Molecular Imaging Using Magnetic Resonance

Molecular imaging has been a dream of biomedical imaging scientists for decades, and governments and industries have invested billions in this area. However, most existing molecular imaging techniques have to inject molecular probes and molecular reporters into a subject in order to obtain molecule-specific information from it, thereby limiting their practical utility. Magnetic resonance spectroscopic imaging (MRSI) has long been recognized as a potential powerful tool for non-invasive, label-free molecular imaging. However, clinical and research applications of MRSI have been developing very slowly due to several long-standing technical barriers, including long data acquisition time, poor spatial resolution, low signal-to-noise (SNR), and overwhelming nuisance signals (especially for 1H-MRSI). In order for MRSI to become a routine diagnostic and research tool for molecular imaging, accurate, spatially-resolved spectral information must be obtained reproducibly in a time acceptable to patients. Current MRSI methods, after more than three decades of research efforts and progress, still fall far short of providing this desired technical capability.

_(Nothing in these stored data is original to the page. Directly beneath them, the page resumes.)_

-- pv_equiv track=rewrite | github.com/larryli/PuTTY | unicode/read_ucd.py | to_ranges
-- ===== SOURCE A (Python) =====
-- def to_ranges(iterable):
--     """Collect together adjacent ranges in a list of (key, value) pairs.
--
--     The input iterable should deliver a sequence of (key, value) pairs
--     in which the keys are integers in sorted order. The output is a
--     sequence of tuples with structure ((start, end), value), each
--     indicating that all the keys [start, start+1, ..., end] go with
--     that value.
--     """
--     start = end = val = None
--
--     for k, v in iterable:
--         if (k-1, v) == (end, val):
--             end = k
--         else:
--             if start is not None:
--                 yield (start, end), val
--             start, end, val = k, k, v
--
--     if start is not None:
--         yield (start, end), val
-- ===== SOURCE B (Python) =====
-- def _sig(t):
--     # (value, key - index) is constant exactly across a maximal run of
--     # same-value keys incrementing by 1.
--     return (t[1][1], t[1][0] - t[0])
--
-- def to_ranges(iterable):
--     ts = list(enumerate(iterable))
--     i, n = 0, len(ts)
--     while i < n:
--         sig = _sig(ts[i])
--         j = i + 1
--         while j < n and _sig(ts[j]) == sig:
--             j += 1
--         yield (ts[i][1][0], ts[j - 1][1][0]), ts[i][1][1]
--         i = j
-- ===== Notes on version B (the rewrite author's own statement) =====
-- stated objective: alternative
-- what changed: Replaces A's start/end/val state machine with signature-based run grouping: each pair is tagged with (value, key - index), which is constant exactly across a maximal contiguous run, and each run is emitted from its first and last element.
import Mathlib
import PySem

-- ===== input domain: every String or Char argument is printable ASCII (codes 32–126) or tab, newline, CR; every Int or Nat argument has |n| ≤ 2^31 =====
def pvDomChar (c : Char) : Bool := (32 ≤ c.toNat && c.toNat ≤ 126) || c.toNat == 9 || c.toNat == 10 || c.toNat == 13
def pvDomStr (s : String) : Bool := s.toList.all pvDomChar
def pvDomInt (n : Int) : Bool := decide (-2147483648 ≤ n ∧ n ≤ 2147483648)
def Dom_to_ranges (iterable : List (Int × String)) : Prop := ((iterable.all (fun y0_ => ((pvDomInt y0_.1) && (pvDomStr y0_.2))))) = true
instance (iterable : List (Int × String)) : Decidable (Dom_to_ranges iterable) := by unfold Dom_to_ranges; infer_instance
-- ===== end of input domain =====

-- B replaces A's start/end/val state machine with signature-based run grouping
-- over enumerated pairs (objective: alternative; equal cost).


-- ===== PORT A =====
-- state = some (start, end, val) once a range is open, none before (start/end/val = None)
def toRangesLoop : List (Int × String) → Option (Int × Int × String) → List ((Int × Int) × String)
  | [], none => []
  | [], some (s, e, v) => [((s, e), v)]
  | (k, v') :: rest, none => toRangesLoop rest (some (k, k, v'))
  | (k, v') :: rest, some (s, e, v) =>
      if (k - 1, v') = (e, v) then toRangesLoop rest (some (s, k, v))
      else ((s, e), v) :: toRangesLoop rest (some (k, k, v'))

def to_ranges (iterable : List (Int × String)) : List ((Int × Int) × String) :=
  toRangesLoop iterable none

-- ===== PORT B =====
-- signature of an enumerated pair (i, (k, v)): (v, k - i)
def pvSig (t : Int × (Int × String)) : String × Int := (t.2.2, t.2.1 - t.1)

-- transliteration of Source B's inner while: split off the maximal prefix with signature = sig
def pvTakeRun (sig : String × Int) : List (Int × (Int × String)) →
    List (Int × (Int × String)) × List (Int × (Int × String))
  | [] => ([], [])
  | t :: ts =>
      if pvSig t = sig then
        let pr := pvTakeRun sig ts
        (t :: pr.1, pr.2)
      else ([], t :: ts)

theorem pvTakeRun_snd_le (sig : String × Int) (ts : List (Int × (Int × String))) :
    (pvTakeRun sig ts).2.length ≤ ts.length := by
  induction ts with
  | nil => simp [pvTakeRun]
  | cons t ts ih =>
      simp only [pvTakeRun]
      split
      · exact le_trans ih (Nat.le_succ _)
      · exact le_refl _

-- transliteration of Source B's outer while: emit one range per maximal run
def pvGo : List (Int × (Int × String)) → List ((Int × Int) × String)
  | [] => []
  | t :: ts =>
      let pr := pvTakeRun (pvSig t) ts
      ((t.2.1, ((t :: pr.1).getLastD (0, (0, ""))).2.1), t.2.2) :: pvGo pr.2
termination_by l => l.length
decreasing_by
  simpa using Nat.lt_succ_of_le (pvTakeRun_snd_le (pvSig t) ts)

-- transliteration of enumerate(iterable)
def pvEnumFrom (i : Int) : List (Int × String) → List (Int × (Int × String))
  | [] => []
  | x :: xs => (i, x) :: pvEnumFrom (i + 1) xs

def to_ranges_alt (iterable : List (Int × String)) : List ((Int × Int) × String) :=
  pvGo (pvEnumFrom 0 iterable)

-- ===== PRECONDITION & SPEC =====
def Spec_to_ranges (iterable : List (Int × String)) (out : List ((Int × Int) × String)) : Prop := out = to_ranges_alt iterable
instance (iterable : List (Int × String)) (out : List ((Int × Int) × String)) : Decidable (Spec_to_ranges iterable out) := by unfold Spec_to_ranges; infer_instance

-- ===== CLAIM (what is proved, stated in full; the proofs are below) =====
def Claim_equal_to_ranges : Prop := ∀ (iterable : List (Int × String)), Dom_to_ranges iterable → Spec_to_ranges iterable (to_ranges iterable)

-- ===== LEMMAS AND PROOFS =====

-- reference formulation: maximal runs, recursively
def runsGo (s e : Int) (v : String) : List (Int × String) → List ((Int × Int) × String)
  | [] => [((s, e), v)]
  | (k, v') :: rest =>
      if (k - 1, v') = (e, v) then runsGo s k v rest
      else ((s, e), v) :: runsGo k k v' rest

def runs : List (Int × String) → List ((Int × Int) × String)
  | [] => []
  | (k, v) :: rest => runsGo k k v rest

theorem toRangesLoop_some (l : List (Int × String)) :
    ∀ s e v, toRangesLoop l (some (s, e, v)) = runsGo s e v l := by
  induction l with
  | nil => intro s e v; rfl
  | cons p rest ih =>
      intro s e v
      obtain ⟨k, v'⟩ := p
      simp only [toRangesLoop, runsGo]
      split <;> simp [ih]

-- split of the continuing chain after (·, e, v)
def chainSplit (e : Int) (v : String) : List (Int × String) →
    List (Int × String) × List (Int × String)
  | [] => ([], [])
  | (k, v') :: rest =>
      if (k - 1, v') = (e, v) then
        let pr := chainSplit k v rest
        ((k, v') :: pr.1, pr.2)
      else ([], (k, v') :: rest)

theorem chainSplit_snd_le (e : Int) (v : String) (l : List (Int × String)) :
    (chainSplit e v l).2.length ≤ l.length := by
  induction l generalizing e with
  | nil => simp [chainSplit]
  | cons p rest ih =>
      obtain ⟨k, v'⟩ := p
      simp only [chainSplit]
      split
      · exact le_trans (ih k) (Nat.le_succ _)
      · exact le_refl _

def lastKeyD (e : Int) (a : List (Int × String)) : Int :=
  ((a.getLast?).map Prod.fst).getD e

theorem runsGo_chainSplit (l : List (Int × String)) :
    ∀ s e v, runsGo s e v l =
      ((s, lastKeyD e (chainSplit e v l).1), v) :: runs (chainSplit e v l).2 := by
  induction l with
  | nil => intro s e v; simp [runsGo, chainSplit, lastKeyD, runs]
  | cons p rest ih =>
      intro s e v
      obtain ⟨k, v'⟩ := p
      simp only [runsGo, chainSplit]
      split
      · rename_i h
        rw [ih s k v]
        have hv : v' = v := by
          have := (Prod.mk.injEq _ _ _ _).mp h; exact this.2
        subst hv
        congr 1
        simp only [lastKeyD]
        cases ha : (chainSplit k v' rest).1 with
        | nil => simp
        | cons q a =>
            cases h2 : (q :: a).getLast? with
            | none => simp [List.getLast?_eq_none_iff] at h2
            | some x => simp [h2]
      · simp [runs, lastKeyD]

theorem pvTakeRun_enum (l : List (Int × String)) :
    ∀ (j e : Int) (v : String),
      pvTakeRun (v, e - j) (pvEnumFrom (j + 1) l) =
        (pvEnumFrom (j + 1) (chainSplit e v l).1,
         pvEnumFrom (j + 1 + (chainSplit e v l).1.length) (chainSplit e v l).2) := by
  induction l with
  | nil => intro j e v; simp [pvEnumFrom, pvTakeRun, chainSplit]
  | cons p rest ih =>
      intro j e v
      obtain ⟨k, v'⟩ := p
      simp only [pvEnumFrom, pvTakeRun, chainSplit, pvSig]
      by_cases h : k - 1 = e ∧ v' = v
      · obtain ⟨h1, h2⟩ := h
        subst h2
        have hs : ((v', k - (j + 1)) : String × Int) = (v', e - j) := by
          rw [Prod.mk.injEq]; exact ⟨rfl, by omega⟩
        rw [if_pos hs, if_pos (by rw [Prod.mk.injEq]; exact ⟨h1, rfl⟩)]
        rw [show ((v', e - j) : String × Int) = (v', k - (j + 1)) from hs.symm]
        rw [ih (j + 1) k v']
        simp only [pvEnumFrom, List.length_cons, Prod.mk.injEq]
        refine ⟨trivial, ?_⟩
        have hidx : (j + 1 + 1 + ((chainSplit k v' rest).1.length : Int)) =
            j + 1 + (((chainSplit k v' rest).1.length + 1 : ℕ) : Int) := by push_cast; ring
        rw [hidx]
      · have hs : ¬ ((v', k - (j + 1)) : String × Int) = (v, e - j) := by
          intro hc
          rw [Prod.mk.injEq] at hc
          exact h ⟨by omega, hc.1⟩
        rw [if_neg hs, if_neg (by rw [Prod.mk.injEq]; intro hc; exact h ⟨hc.1, hc.2⟩)]
        simp [pvEnumFrom]

theorem getLastD_enumFrom (a : List (Int × String)) :
    ∀ (m : Int) (t : Int × (Int × String)),
      ((pvEnumFrom m a).getLastD t).2.1 = ((a.getLast?).map Prod.fst).getD t.2.1 := by
  induction a with
  | nil => intro m t; simp [pvEnumFrom]
  | cons q a ih =>
      intro m t
      obtain ⟨k, v⟩ := q
      simp only [pvEnumFrom]
      rw [List.getLastD_cons, ih (m + 1) (m, (k, v))]
      cases h2 : a.getLast? with
      | none =>
          have : a = [] := List.getLast?_eq_none_iff.mp h2
          subst this; simp
      | some x =>
          have h3 : ((k, v) :: a).getLast? = some x := by
            cases a with
            | nil => simp at h2
            | cons b l => rw [List.getLast?_cons_cons]; exact h2
          simp [h3]

theorem getLastD_enum (t : Int × (Int × String)) (a : List (Int × String)) (m : Int) :
    ((t :: pvEnumFrom m a).getLastD (0, (0, ""))).2.1 = lastKeyD t.2.1 a := by
  rw [List.getLastD_cons, getLastD_enumFrom a m t, lastKeyD]

theorem pvGo_enum (n : ℕ) : ∀ (l : List (Int × String)) (j : Int),
    l.length ≤ n → pvGo (pvEnumFrom j l) = runs l := by
  induction n with
  | zero =>
      intro l j h
      have : l = [] := List.length_eq_zero_iff.mp (Nat.le_zero.mp h)
      subst this; simp [pvEnumFrom, pvGo, runs]
  | succ n ih =>
      intro l j h
      cases l with
      | nil => simp [pvEnumFrom, pvGo, runs]
      | cons p rest =>
          obtain ⟨k, v⟩ := p
          simp only [pvEnumFrom, pvGo, pvSig]
          rw [pvTakeRun_enum rest j k v]
          rw [getLastD_enum (j, (k, v)) (chainSplit k v rest).1 (j + 1)]
          have hlen : (chainSplit k v rest).2.length ≤ n := by
            have := chainSplit_snd_le k v rest
            simp only [List.length_cons] at h
            omega
          rw [ih _ _ hlen]
          have hr : runs ((k, v) :: rest) = runsGo k k v rest := rfl
          rw [hr, runsGo_chainSplit rest k k v]

-- ===== VERDICT (by name: the statement is the Claim_ definition above) =====
theorem to_ranges_spec : Claim_equal_to_ranges := by
  intro l _
  unfold Spec_to_ranges to_ranges to_ranges_alt
  rw [pvGo_enum l.length l 0 (le_refl _)]
  cases l with
  | nil => rfl
  | cons p rest =>
      obtain ⟨k, v⟩ := p
      simp only [toRangesLoop, runs]
      exact toRangesLoop_some rest k k v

The primary objective of the proposed project is to devote a concentrated effort to bring a new MRSI technology into being by leveraging recent breakthroughs in this area. This technology, resulting from many years of research efforts, is based on a new approach to MRSI, which contains several key innovative features, including ultra-short TE acquisitions, sparse sampling of (k, t)-space, constrained image reconstruction, and statistical spectral quantification using spectral basis from quantum simulation. Preliminary results have shown an exciting potential of this technology to achieve an unprecedented combination of resolution, speed, and SNR for MRSI. This technology, when fully developed, can transform noninvasive, label-free molecular imaging.